━━━━━ Available data
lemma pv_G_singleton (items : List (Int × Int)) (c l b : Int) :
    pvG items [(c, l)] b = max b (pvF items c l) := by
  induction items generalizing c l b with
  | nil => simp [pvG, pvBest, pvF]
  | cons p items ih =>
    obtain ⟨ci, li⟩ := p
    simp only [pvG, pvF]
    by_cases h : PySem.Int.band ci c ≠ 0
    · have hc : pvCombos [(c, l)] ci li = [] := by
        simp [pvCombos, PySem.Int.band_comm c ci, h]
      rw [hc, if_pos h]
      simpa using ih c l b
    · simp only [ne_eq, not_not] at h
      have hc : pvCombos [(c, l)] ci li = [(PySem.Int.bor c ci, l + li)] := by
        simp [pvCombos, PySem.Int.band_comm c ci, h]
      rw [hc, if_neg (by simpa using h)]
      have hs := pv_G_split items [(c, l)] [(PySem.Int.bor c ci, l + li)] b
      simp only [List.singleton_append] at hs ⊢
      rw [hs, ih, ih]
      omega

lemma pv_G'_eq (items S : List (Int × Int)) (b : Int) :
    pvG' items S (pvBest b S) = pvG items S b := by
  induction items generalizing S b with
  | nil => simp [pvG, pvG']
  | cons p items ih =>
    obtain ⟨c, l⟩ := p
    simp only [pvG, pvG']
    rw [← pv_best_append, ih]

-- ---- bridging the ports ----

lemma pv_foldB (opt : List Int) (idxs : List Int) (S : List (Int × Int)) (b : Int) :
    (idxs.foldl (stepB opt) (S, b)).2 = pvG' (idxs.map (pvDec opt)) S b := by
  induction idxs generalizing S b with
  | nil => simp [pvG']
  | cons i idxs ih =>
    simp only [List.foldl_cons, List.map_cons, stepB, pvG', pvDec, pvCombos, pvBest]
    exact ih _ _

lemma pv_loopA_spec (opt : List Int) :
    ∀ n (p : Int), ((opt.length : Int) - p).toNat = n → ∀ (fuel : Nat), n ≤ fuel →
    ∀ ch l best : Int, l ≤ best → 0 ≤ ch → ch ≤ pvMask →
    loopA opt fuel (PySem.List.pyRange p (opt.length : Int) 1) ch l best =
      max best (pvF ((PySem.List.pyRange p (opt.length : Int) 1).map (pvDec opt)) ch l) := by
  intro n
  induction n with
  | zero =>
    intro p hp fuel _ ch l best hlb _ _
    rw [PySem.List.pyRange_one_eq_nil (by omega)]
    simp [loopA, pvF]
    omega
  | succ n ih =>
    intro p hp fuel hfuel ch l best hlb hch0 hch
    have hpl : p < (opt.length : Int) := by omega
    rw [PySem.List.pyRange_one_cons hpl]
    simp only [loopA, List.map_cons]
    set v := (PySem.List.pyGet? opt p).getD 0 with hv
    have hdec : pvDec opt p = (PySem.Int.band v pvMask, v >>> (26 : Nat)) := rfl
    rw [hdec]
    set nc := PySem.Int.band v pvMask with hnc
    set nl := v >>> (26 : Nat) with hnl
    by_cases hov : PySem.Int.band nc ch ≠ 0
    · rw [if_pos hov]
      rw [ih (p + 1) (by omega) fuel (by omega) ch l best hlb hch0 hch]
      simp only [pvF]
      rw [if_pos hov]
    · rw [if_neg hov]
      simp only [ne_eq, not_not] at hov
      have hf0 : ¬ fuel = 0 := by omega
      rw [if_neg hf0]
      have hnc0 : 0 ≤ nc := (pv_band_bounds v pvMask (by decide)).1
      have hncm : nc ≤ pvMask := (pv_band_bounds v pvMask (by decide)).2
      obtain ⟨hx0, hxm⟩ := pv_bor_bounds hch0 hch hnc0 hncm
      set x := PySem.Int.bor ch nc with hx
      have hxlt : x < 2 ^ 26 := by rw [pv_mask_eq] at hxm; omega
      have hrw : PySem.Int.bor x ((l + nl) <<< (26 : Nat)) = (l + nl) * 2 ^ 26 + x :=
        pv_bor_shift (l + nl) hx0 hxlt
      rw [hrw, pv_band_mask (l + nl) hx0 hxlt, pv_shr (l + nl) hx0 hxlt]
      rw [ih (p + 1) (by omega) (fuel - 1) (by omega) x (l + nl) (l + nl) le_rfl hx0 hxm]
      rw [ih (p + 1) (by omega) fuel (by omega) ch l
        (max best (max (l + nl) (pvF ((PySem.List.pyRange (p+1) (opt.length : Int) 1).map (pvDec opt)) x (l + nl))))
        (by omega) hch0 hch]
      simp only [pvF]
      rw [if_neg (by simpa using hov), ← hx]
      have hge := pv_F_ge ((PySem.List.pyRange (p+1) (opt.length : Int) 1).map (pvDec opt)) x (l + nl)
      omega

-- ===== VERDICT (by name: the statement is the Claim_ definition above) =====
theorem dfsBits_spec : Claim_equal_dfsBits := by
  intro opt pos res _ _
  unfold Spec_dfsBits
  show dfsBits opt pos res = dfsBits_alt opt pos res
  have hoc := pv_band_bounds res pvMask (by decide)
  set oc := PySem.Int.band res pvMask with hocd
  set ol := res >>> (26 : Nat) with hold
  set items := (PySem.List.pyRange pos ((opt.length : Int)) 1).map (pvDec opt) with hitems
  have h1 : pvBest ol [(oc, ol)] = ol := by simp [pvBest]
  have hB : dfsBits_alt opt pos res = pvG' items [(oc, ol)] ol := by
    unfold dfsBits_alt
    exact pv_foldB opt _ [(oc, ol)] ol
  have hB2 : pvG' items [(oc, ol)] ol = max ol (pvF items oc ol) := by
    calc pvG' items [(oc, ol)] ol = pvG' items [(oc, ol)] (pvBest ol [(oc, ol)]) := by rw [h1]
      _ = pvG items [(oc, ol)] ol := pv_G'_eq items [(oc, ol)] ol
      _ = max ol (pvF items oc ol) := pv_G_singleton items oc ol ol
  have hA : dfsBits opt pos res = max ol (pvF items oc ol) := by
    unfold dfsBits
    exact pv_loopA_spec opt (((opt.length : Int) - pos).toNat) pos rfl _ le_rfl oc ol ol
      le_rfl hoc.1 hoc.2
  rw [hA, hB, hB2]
━━━━━━━━━━
━━━━━ Available data
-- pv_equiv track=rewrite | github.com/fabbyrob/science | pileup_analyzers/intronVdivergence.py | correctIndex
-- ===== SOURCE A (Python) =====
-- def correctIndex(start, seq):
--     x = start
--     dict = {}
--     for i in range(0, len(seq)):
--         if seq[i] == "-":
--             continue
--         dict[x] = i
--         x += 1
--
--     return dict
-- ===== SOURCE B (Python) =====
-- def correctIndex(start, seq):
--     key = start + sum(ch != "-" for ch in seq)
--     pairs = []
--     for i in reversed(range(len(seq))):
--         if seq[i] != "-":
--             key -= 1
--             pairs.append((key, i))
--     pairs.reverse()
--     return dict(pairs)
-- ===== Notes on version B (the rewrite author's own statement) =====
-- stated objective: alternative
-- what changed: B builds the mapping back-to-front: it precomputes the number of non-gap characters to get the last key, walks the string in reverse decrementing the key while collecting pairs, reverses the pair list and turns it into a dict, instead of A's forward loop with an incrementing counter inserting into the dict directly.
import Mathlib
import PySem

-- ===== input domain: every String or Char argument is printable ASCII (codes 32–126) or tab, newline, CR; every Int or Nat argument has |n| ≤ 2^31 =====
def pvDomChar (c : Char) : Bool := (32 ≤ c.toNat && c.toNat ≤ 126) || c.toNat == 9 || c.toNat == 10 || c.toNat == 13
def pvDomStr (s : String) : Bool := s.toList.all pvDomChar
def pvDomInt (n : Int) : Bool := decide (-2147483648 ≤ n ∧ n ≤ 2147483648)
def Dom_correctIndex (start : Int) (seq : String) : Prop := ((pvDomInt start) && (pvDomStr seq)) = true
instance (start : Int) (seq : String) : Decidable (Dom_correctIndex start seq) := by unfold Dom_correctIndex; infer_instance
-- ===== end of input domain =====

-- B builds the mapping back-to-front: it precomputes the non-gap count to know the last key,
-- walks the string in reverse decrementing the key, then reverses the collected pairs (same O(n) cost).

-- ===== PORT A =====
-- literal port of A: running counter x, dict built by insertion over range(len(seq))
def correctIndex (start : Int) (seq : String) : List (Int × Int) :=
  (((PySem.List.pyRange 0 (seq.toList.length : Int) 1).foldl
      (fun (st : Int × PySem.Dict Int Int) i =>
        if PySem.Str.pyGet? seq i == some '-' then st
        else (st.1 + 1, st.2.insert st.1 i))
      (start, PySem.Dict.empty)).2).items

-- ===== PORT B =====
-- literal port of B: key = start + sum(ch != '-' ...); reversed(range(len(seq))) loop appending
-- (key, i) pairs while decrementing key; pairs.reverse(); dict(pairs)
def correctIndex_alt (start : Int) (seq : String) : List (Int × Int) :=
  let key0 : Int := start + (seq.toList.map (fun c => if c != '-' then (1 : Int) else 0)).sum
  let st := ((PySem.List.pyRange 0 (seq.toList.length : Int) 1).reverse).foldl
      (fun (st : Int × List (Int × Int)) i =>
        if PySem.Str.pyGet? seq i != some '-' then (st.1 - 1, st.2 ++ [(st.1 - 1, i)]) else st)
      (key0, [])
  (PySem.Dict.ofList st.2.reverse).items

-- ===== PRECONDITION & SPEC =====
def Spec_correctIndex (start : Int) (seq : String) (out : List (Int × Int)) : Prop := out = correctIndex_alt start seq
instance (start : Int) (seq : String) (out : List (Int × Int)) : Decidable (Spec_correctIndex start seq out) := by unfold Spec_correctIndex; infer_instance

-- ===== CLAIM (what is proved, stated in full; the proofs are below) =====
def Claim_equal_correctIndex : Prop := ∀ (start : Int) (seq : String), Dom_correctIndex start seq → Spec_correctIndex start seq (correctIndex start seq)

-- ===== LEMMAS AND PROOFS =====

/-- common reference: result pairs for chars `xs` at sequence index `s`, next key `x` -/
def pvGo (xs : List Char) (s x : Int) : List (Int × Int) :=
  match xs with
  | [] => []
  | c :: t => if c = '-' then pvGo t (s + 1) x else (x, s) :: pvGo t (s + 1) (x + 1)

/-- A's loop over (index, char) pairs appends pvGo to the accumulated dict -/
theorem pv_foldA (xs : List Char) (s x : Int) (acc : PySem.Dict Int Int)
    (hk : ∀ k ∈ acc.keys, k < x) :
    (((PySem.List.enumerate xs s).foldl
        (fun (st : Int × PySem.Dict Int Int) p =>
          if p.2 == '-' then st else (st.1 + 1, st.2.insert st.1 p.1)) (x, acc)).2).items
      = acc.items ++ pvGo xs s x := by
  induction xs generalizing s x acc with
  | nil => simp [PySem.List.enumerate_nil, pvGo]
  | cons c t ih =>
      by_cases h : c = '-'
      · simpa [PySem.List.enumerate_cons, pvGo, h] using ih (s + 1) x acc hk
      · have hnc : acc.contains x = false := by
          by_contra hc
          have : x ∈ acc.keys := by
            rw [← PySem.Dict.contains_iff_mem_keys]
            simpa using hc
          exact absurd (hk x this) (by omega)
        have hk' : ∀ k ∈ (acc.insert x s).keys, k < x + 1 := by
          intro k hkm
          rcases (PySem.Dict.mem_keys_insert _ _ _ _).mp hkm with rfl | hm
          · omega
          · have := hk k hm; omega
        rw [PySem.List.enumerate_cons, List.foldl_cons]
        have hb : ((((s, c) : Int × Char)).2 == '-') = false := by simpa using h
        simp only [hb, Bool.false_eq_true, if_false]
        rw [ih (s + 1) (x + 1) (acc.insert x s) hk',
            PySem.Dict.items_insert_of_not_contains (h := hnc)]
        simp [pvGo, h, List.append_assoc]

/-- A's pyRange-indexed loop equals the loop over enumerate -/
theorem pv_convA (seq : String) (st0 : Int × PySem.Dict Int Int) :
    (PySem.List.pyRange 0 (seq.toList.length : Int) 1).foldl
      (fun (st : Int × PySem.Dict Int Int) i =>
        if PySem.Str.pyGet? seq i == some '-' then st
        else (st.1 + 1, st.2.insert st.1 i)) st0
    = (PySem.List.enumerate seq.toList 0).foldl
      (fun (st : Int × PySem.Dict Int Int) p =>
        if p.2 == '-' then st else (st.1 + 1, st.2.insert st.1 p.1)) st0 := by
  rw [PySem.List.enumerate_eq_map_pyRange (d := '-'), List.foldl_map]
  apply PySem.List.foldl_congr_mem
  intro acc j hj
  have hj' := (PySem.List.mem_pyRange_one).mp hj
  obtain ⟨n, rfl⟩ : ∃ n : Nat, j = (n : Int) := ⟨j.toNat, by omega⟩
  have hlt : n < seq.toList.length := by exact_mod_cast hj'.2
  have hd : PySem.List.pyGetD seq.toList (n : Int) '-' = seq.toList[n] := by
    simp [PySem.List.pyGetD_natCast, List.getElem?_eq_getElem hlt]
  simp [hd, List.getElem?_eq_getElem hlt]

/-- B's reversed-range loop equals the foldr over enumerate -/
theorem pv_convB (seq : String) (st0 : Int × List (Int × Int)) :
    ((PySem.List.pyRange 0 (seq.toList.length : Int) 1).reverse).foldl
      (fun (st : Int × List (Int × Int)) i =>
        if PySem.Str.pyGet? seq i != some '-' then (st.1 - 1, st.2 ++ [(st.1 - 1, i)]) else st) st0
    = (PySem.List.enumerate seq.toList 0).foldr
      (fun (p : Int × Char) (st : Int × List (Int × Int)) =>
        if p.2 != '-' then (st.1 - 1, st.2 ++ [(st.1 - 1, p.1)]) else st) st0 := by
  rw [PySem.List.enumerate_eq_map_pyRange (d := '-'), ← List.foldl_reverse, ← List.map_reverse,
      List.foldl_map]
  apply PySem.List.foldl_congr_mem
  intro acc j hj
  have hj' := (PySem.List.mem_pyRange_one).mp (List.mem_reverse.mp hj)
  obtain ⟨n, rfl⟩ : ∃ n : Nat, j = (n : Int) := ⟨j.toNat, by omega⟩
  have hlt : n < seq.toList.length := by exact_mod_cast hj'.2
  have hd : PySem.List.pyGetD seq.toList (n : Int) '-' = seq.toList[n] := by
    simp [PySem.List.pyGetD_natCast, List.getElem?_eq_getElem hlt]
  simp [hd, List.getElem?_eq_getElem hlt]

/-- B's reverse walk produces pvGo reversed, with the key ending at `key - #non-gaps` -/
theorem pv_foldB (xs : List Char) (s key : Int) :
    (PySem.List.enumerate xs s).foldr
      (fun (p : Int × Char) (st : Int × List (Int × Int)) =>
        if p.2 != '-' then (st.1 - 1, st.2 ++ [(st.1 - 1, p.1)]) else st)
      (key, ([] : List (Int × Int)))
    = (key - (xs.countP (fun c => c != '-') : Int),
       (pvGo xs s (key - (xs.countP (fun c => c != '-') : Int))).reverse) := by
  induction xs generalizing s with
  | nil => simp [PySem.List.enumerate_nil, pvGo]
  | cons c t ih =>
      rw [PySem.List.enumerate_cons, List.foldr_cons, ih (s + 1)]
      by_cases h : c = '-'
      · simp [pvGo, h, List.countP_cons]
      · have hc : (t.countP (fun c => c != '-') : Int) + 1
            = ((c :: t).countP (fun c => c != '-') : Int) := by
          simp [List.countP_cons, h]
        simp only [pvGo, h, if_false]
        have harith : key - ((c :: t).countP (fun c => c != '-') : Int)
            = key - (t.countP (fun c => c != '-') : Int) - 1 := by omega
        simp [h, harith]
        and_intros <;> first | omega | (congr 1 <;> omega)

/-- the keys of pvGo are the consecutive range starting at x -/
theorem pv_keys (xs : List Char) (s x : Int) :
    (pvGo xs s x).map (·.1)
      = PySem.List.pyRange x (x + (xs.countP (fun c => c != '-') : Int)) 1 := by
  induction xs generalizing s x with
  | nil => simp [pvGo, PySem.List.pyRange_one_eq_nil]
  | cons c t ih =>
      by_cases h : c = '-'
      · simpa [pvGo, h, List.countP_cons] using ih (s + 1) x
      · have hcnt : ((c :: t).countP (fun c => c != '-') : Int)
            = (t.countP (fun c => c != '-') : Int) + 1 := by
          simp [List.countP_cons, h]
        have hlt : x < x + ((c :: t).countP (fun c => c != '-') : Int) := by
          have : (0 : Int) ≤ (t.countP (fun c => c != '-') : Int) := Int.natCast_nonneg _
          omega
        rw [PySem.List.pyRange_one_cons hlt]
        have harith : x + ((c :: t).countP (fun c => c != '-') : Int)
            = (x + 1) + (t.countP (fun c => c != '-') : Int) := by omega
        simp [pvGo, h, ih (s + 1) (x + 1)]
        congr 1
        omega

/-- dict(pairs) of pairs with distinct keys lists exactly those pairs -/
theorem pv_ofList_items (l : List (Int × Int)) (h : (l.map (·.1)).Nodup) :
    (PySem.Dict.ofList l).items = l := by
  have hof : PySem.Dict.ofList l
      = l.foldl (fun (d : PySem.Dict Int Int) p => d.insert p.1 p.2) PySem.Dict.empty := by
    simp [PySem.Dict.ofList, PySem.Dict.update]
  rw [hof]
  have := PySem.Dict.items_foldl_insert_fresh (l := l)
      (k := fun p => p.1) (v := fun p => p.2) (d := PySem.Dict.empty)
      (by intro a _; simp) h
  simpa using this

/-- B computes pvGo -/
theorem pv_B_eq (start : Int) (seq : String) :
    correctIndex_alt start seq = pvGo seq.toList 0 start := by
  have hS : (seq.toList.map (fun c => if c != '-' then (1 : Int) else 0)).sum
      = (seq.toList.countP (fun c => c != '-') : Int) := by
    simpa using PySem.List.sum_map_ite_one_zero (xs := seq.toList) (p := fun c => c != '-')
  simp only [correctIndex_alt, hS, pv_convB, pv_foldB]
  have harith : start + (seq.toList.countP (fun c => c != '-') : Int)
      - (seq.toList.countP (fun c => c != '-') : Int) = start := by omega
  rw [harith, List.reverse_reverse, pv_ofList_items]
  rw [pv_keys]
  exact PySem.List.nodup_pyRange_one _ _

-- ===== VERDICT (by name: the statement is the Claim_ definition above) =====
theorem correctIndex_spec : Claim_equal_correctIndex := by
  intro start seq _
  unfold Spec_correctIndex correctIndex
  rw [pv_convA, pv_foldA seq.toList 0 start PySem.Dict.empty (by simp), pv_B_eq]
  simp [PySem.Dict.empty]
━━━━━━━━━━
━━━━━ Available data
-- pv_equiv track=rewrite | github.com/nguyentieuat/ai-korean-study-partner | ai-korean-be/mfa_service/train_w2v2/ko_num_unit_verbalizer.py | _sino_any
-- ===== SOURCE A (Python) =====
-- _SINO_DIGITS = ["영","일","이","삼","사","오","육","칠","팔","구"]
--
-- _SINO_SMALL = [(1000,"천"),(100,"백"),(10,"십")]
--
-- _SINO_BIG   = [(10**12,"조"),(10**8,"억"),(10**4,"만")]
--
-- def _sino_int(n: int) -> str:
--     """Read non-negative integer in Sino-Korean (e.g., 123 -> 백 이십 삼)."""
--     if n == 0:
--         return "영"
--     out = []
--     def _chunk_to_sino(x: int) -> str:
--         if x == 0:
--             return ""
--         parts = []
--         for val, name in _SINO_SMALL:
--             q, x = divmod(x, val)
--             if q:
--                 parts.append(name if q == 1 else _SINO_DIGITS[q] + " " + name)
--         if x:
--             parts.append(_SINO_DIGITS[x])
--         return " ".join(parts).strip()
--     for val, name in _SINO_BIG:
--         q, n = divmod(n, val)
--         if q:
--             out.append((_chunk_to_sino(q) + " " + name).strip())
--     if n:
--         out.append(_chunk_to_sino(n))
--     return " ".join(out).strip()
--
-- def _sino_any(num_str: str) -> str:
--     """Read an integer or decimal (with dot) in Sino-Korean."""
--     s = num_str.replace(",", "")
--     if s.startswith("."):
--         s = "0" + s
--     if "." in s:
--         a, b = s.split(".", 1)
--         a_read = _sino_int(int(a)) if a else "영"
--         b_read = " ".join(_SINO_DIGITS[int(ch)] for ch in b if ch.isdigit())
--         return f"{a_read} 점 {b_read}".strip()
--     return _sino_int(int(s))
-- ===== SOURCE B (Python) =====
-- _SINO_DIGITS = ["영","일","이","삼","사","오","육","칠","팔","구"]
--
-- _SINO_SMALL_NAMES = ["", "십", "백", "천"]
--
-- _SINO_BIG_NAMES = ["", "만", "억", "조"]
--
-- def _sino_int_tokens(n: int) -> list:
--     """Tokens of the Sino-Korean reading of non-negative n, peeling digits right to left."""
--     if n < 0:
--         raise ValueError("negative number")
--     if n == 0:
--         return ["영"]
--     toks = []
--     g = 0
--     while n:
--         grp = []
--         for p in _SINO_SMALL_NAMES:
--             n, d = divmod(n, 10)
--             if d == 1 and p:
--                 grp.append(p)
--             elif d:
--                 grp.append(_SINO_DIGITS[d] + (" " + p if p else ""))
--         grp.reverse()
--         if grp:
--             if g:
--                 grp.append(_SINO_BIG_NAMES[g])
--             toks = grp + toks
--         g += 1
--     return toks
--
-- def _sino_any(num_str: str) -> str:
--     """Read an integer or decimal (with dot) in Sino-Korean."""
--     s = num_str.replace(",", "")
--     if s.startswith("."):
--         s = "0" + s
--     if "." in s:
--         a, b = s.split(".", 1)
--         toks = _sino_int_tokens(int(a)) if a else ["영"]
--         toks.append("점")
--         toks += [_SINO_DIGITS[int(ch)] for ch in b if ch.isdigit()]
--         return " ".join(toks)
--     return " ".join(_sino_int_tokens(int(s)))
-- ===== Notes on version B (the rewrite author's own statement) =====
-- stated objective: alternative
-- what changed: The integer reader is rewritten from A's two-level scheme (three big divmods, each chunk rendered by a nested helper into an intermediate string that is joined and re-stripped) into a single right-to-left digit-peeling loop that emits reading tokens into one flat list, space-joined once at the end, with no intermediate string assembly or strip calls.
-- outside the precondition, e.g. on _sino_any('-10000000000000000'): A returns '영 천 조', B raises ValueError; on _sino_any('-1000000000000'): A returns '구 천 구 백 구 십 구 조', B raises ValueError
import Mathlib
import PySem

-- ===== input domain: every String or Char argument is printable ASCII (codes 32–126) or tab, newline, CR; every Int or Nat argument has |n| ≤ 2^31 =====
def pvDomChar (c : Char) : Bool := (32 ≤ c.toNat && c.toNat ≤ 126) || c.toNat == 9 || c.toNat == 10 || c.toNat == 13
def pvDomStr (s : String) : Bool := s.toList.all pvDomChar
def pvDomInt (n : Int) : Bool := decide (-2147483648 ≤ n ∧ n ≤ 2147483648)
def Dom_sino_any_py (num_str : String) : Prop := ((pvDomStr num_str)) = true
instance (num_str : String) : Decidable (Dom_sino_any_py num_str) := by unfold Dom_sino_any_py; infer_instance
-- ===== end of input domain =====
━━━━━━━━━━
> _Work to be completed_
Return each line from the records that includes the word "last".

> _Response_
-- what changed: B builds the mapping back-to-front: it precomputes the number of non-gap characters to get the last key, walks the string in reverse decrementing the key while collecting pairs, reverses the pair list and turns it into a dict, instead of A's forward loop with an incrementing counter inserting into the dict directly.
-- B builds the mapping back-to-front: it precomputes the non-gap count to know the last key,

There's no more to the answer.